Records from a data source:
-- pv_equiv track=rewrite | github.com/kavigupta/all-congressional-representatives | export_representatives.py | split_cells
-- ===== SOURCE A (Python) =====
-- def split_cells(row_block: str) -> list[str]:
--     cells: list[str] = []
--     current: list[str] = []
--
--     def clean_line(line: str) -> str:
--         if line.startswith('!scope="row" |'):
--             return line.split("|", 1)[1].strip()
--         if line.startswith("|") and " |" in line[1:]:
--             return line.split(" |", 1)[1].strip()
--         if line.startswith("|"):
--             return line[1:].strip()
--         return line.strip()
--
--     for raw_line in row_block.splitlines():
--         line = raw_line.rstrip()
--         if not line:
--             continue
--         if line.startswith("!scope=\"row\"") or line.startswith("|"):
--             if current:
--                 cells.append("\n".join(current).strip())
--             current = [clean_line(line)]
--         else:
--             if current:
--                 current.append(clean_line(line))
--
--     if current:
--         cells.append("\n".join(current).strip())
--
--     return cells
-- ===== SOURCE B (Python) =====
-- def split_cells(row_block: str) -> list[str]:
--     def clean_line(line: str) -> str:
--         if line.startswith('!scope="row" |'):
--             return line.split("|", 1)[1].strip()
--         if line.startswith("|") and " |" in line[1:]:
--             return line.split(" |", 1)[1].strip()
--         if line.startswith("|"):
--             return line[1:].strip()
--         return line.strip()
--
--     def is_boundary(line: str) -> bool:
--         return line.startswith('!scope="row"') or line.startswith("|")
--
--     lines = [l for l in (r.rstrip() for r in row_block.splitlines()) if l]
--
--     # Consume the lines BACK-TO-FRONT: `tail` holds the cleaned continuation
--     # lines of the cell whose boundary line has not been reached yet; reaching
--     # a boundary line completes one whole cell, prepended to the result.
--     # Lines left in `tail` at the end preceded every boundary and are dropped.
--     cells: list[str] = []
--     tail: list[str] = []
--     for line in reversed(lines):
--         cleaned = clean_line(line)
--         if is_boundary(line):
--             cells = ["\n".join([cleaned] + tail).strip()] + cells
--             tail = []
--         else:
--             tail = [cleaned] + tail
--     return cells
-- ===== Notes on version B (the rewrite author's own statement) =====
-- stated objective: alternative
-- what changed: B traverses the filtered lines back-to-front, completing one whole cell the moment a boundary line is reached (the non-boundary lines already passed form that cell's tail), instead of A's forward loop that cleans into a `current` buffer and flushes it when the NEXT boundary or end-of-input arrives; pre-boundary lines fall out naturally as the leftover tail.
import Mathlib
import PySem

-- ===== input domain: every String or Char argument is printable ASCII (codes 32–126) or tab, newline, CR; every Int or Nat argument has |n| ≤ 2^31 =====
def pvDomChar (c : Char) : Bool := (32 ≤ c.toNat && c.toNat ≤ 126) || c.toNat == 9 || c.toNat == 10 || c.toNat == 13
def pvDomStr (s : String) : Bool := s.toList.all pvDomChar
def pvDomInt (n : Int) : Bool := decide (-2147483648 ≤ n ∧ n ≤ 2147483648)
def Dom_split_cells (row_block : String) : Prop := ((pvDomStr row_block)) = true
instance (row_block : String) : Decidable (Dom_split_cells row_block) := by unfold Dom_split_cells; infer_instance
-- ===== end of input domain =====

-- B walks the lines BACK-TO-FRONT, completing a whole cell each time a boundary line is
-- reached, instead of A's forward loop with a flush-on-next-boundary accumulator
-- (objective: alternative; same return value).

-- ===== PORT A =====
-- clean_line: the identical nested helper both Pythons define.
-- In the first two branches the split has ≥ 2 pieces (the separator occurs, given the
-- startswith/isIn guard), so the Python index [1] never raises; `.getD` is exact there.
def cleanLine (line : String) : String :=
  if PySem.Str.startswith line "!scope=\"row\" |" then
    PySem.Str.strip (((PySem.Str.splitMax? line "|" 1).getD []).getD 1 "")
  else if PySem.Str.startswith line "|" && PySem.Str.isIn " |" (PySem.Str.slice line (some 1) none) then
    PySem.Str.strip (((PySem.Str.splitMax? line " |" 1).getD []).getD 1 "")
  else if PySem.Str.startswith line "|" then
    PySem.Str.strip (PySem.Str.slice line (some 1) none)
  else
    PySem.Str.strip line

def split_cells (row_block : String) : List String :=
  let st := (PySem.Str.splitlines row_block).foldl
    (fun (st : List String × List String) raw_line =>
      let line := PySem.Str.rstrip raw_line
      if line = "" then st
      else if PySem.Str.startswith line "!scope=\"row\"" || PySem.Str.startswith line "|" then
        ((if st.2 ≠ [] then st.1 ++ [PySem.Str.strip (PySem.Str.join "\n" st.2)] else st.1),
         [cleanLine line])
      else if st.2 ≠ [] then (st.1, st.2 ++ [cleanLine line])
      else st)
    ([], [])
  if st.2 ≠ [] then st.1 ++ [PySem.Str.strip (PySem.Str.join "\n" st.2)] else st.1

-- ===== PORT B =====
def isBoundary (line : String) : Bool :=
  PySem.Str.startswith line "!scope=\"row\"" || PySem.Str.startswith line "|"

def split_cells_alt (row_block : String) : List String :=
  let lines := ((PySem.Str.splitlines row_block).map PySem.Str.rstrip).filter (· ≠ "")
  (lines.reverse.foldl
    (fun (st : List String × List String) line =>
      let cleaned := cleanLine line
      if isBoundary line then
        (PySem.Str.strip (PySem.Str.join "\n" (cleaned :: st.2)) :: st.1, [])
      else (st.1, cleaned :: st.2))
    ([], [])).1

-- ===== PRECONDITION & SPEC =====
def Spec_split_cells (row_block : String) (out : List String) : Prop := out = split_cells_alt row_block
instance (row_block : String) (out : List String) : Decidable (Spec_split_cells row_block out) := by unfold Spec_split_cells; infer_instance

-- ===== CLAIM (what is proved, stated in full; the proofs are below) =====
def Claim_equal_split_cells : Prop := ∀ (row_block : String), Dom_split_cells row_block → Spec_split_cells row_block (split_cells row_block)

-- ===== LEMMAS AND PROOFS =====

-- A's loop step (on an already rstripped, non-blank line) and its finisher
def stepA (st : List String × List String) (line : String) : List String × List String :=
  if isBoundary line then
    ((if st.2 ≠ [] then st.1 ++ [PySem.Str.strip (PySem.Str.join "\n" st.2)] else st.1),
     [cleanLine line])
  else if st.2 ≠ [] then (st.1, st.2 ++ [cleanLine line])
  else st

def finishA (st : List String × List String) : List String :=
  if st.2 ≠ [] then st.1 ++ [PySem.Str.strip (PySem.Str.join "\n" st.2)] else st.1

-- B's loop step
def stepR (st : List String × List String) (line : String) : List String × List String :=
  if isBoundary line then
    (PySem.Str.strip (PySem.Str.join "\n" (cleanLine line :: st.2)) :: st.1, [])
  else (st.1, cleanLine line :: st.2)

-- B's fold expressed as a right fold (reversed-left-fold = foldr)
def goR (ls : List String) : List String × List String :=
  ls.foldr (fun l st => stepR st l) ([], [])

-- the cells produced from the remaining lines, given the current partial cell `cur`
def rest : List String → List String → List String
  | [], cur => if cur ≠ [] then [PySem.Str.strip (PySem.Str.join "\n" cur)] else []
  | l :: ls, cur =>
    if isBoundary l then
      (if cur ≠ [] then [PySem.Str.strip (PySem.Str.join "\n" cur)] else []) ++ rest ls [cleanLine l]
    else if cur ≠ [] then rest ls (cur ++ [cleanLine l]) else rest ls []

theorem finish_foldl_stepA (lines : List String) :
    ∀ cs cur, finishA (lines.foldl stepA (cs, cur)) = cs ++ rest lines cur := by
  induction lines with
  | nil => intro cs cur; by_cases h : cur = [] <;> simp [finishA, rest, h]
  | cons l ls ih =>
    intro cs cur
    by_cases hb : isBoundary l = true
    · by_cases h : cur = [] <;>
        simp [stepA, rest, hb, h, ih, List.append_assoc]
    · by_cases h : cur = [] <;>
        simp [stepA, rest, hb, h, ih]

theorem rest_goR (ls : List String) :
    (∀ cur, cur ≠ [] →
      rest ls cur = PySem.Str.strip (PySem.Str.join "\n" (cur ++ (goR ls).2)) :: (goR ls).1) ∧
    rest ls [] = (goR ls).1 := by
  induction ls with
  | nil =>
    constructor
    · intro cur h; simp [rest, goR, h]
    · simp [rest, goR]
  | cons l ls ih =>
    have hne : ([cleanLine l] : List String) ≠ [] := by simp
    by_cases hb : isBoundary l = true
    · constructor
      · intro cur h
        simp [rest, goR, stepR, hb, h, List.foldr_cons, (ih.1 [cleanLine l] hne)]
      · simp [rest, goR, stepR, hb, List.foldr_cons, (ih.1 [cleanLine l] hne)]
    · constructor
      · intro cur h
        by_cases h2 : (goR ls).2 = []
        · simp [rest, goR, stepR, hb, h,
            ih.1 (cur ++ [cleanLine l]) (by simp), List.append_assoc]
        · simp [rest, goR, stepR, hb, h,
            ih.1 (cur ++ [cleanLine l]) (by simp), List.append_assoc]
      · simp [rest, goR, stepR, hb, ih.2]

-- ===== VERDICT (by name: the statement is the Claim_ definition above) =====
theorem split_cells_spec : Claim_equal_split_cells := by
  intro row_block _
  unfold Spec_split_cells split_cells split_cells_alt
  -- A's raw loop = filter/map preprocessing followed by a fold of stepA
  have hstep : (fun (st : List String × List String) raw_line =>
      let line := PySem.Str.rstrip raw_line
      if line = "" then st
      else if PySem.Str.startswith line "!scope=\"row\"" || PySem.Str.startswith line "|" then
        ((if st.2 ≠ [] then st.1 ++ [PySem.Str.strip (PySem.Str.join "\n" st.2)] else st.1),
         [cleanLine line])
      else if st.2 ≠ [] then (st.1, st.2 ++ [cleanLine line])
      else st)
      = (fun st raw_line =>
          if (PySem.Str.rstrip raw_line ≠ "") then stepA st (PySem.Str.rstrip raw_line) else st) := by
    funext st raw_line
    by_cases hb : PySem.Str.rstrip raw_line = "" <;> simp [hb, stepA, isBoundary]
  rw [hstep]
  have hfm : (PySem.Str.splitlines row_block).foldl
      (fun st raw_line =>
        if (PySem.Str.rstrip raw_line ≠ "") then stepA st (PySem.Str.rstrip raw_line) else st)
      ([], []) =
      (((PySem.Str.splitlines row_block).map PySem.Str.rstrip).filter (· ≠ "")).foldl
        stepA ([], []) := by
    rw [List.foldl_filter, List.foldl_map]
    congr 1
    funext x y
    by_cases hb : PySem.Str.rstrip y = "" <;> simp [hb]
  rw [hfm]
  set lines := ((PySem.Str.splitlines row_block).map PySem.Str.rstrip).filter (· ≠ "") with hl
  have hA : finishA (lines.foldl stepA ([], [])) = rest lines [] := by
    simpa using finish_foldl_stepA lines [] []
  have hB : lines.reverse.foldl
      (fun (st : List String × List String) line =>
        let cleaned := cleanLine line
        if isBoundary line then
          (PySem.Str.strip (PySem.Str.join "\n" (cleaned :: st.2)) :: st.1, [])
        else (st.1, cleaned :: st.2))
      ([], []) = goR lines := by
    rw [List.foldl_reverse]
    simp [goR, stepR]
  show finishA (lines.foldl stepA ([], [])) =
    (lines.reverse.foldl
      (fun (st : List String × List String) line =>
        let cleaned := cleanLine line
        if isBoundary line then
          (PySem.Str.strip (PySem.Str.join "\n" (cleaned :: st.2)) :: st.1, [])
        else (st.1, cleaned :: st.2))
      ([], [])).1
  rw [hA, (rest_goR lines).2, hB]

Aim of the exercise - Give back the opening line of the records above and every line after it, up to and including the one with "for line in", unchanged.

Answer to this task -
-- pv_equiv track=rewrite | github.com/kavigupta/all-congressional-representatives | export_representatives.py | split_cells
-- ===== SOURCE A (Python) =====
-- def split_cells(row_block: str) -> list[str]:
--     cells: list[str] = []
--     current: list[str] = []
--
--     def clean_line(line: str) -> str:
--         if line.startswith('!scope="row" |'):
--             return line.split("|", 1)[1].strip()
--         if line.startswith("|") and " |" in line[1:]:
--             return line.split(" |", 1)[1].strip()
--         if line.startswith("|"):
--             return line[1:].strip()
--         return line.strip()
--
--     for raw_line in row_block.splitlines():
--         line = raw_line.rstrip()
--         if not line:
--             continue
--         if line.startswith("!scope=\"row\"") or line.startswith("|"):
--             if current:
--                 cells.append("\n".join(current).strip())
--             current = [clean_line(line)]
--         else:
--             if current:
--                 current.append(clean_line(line))
--
--     if current:
--         cells.append("\n".join(current).strip())
--
--     return cells
-- ===== SOURCE B (Python) =====
-- def split_cells(row_block: str) -> list[str]:
--     def clean_line(line: str) -> str:
--         if line.startswith('!scope="row" |'):
--             return line.split("|", 1)[1].strip()
--         if line.startswith("|") and " |" in line[1:]:
--             return line.split(" |", 1)[1].strip()
--         if line.startswith("|"):
--             return line[1:].strip()
--         return line.strip()
--
--     def is_boundary(line: str) -> bool:
--         return line.startswith('!scope="row"') or line.startswith("|")
--
--     lines = [l for l in (r.rstrip() for r in row_block.splitlines()) if l]
--
--     # Consume the lines BACK-TO-FRONT: `tail` holds the cleaned continuation
--     # lines of the cell whose boundary line has not been reached yet; reaching
--     # a boundary line completes one whole cell, prepended to the result.
--     # Lines left in `tail` at the end preceded every boundary and are dropped.
--     cells: list[str] = []
--     tail: list[str] = []
--     for line in reversed(lines):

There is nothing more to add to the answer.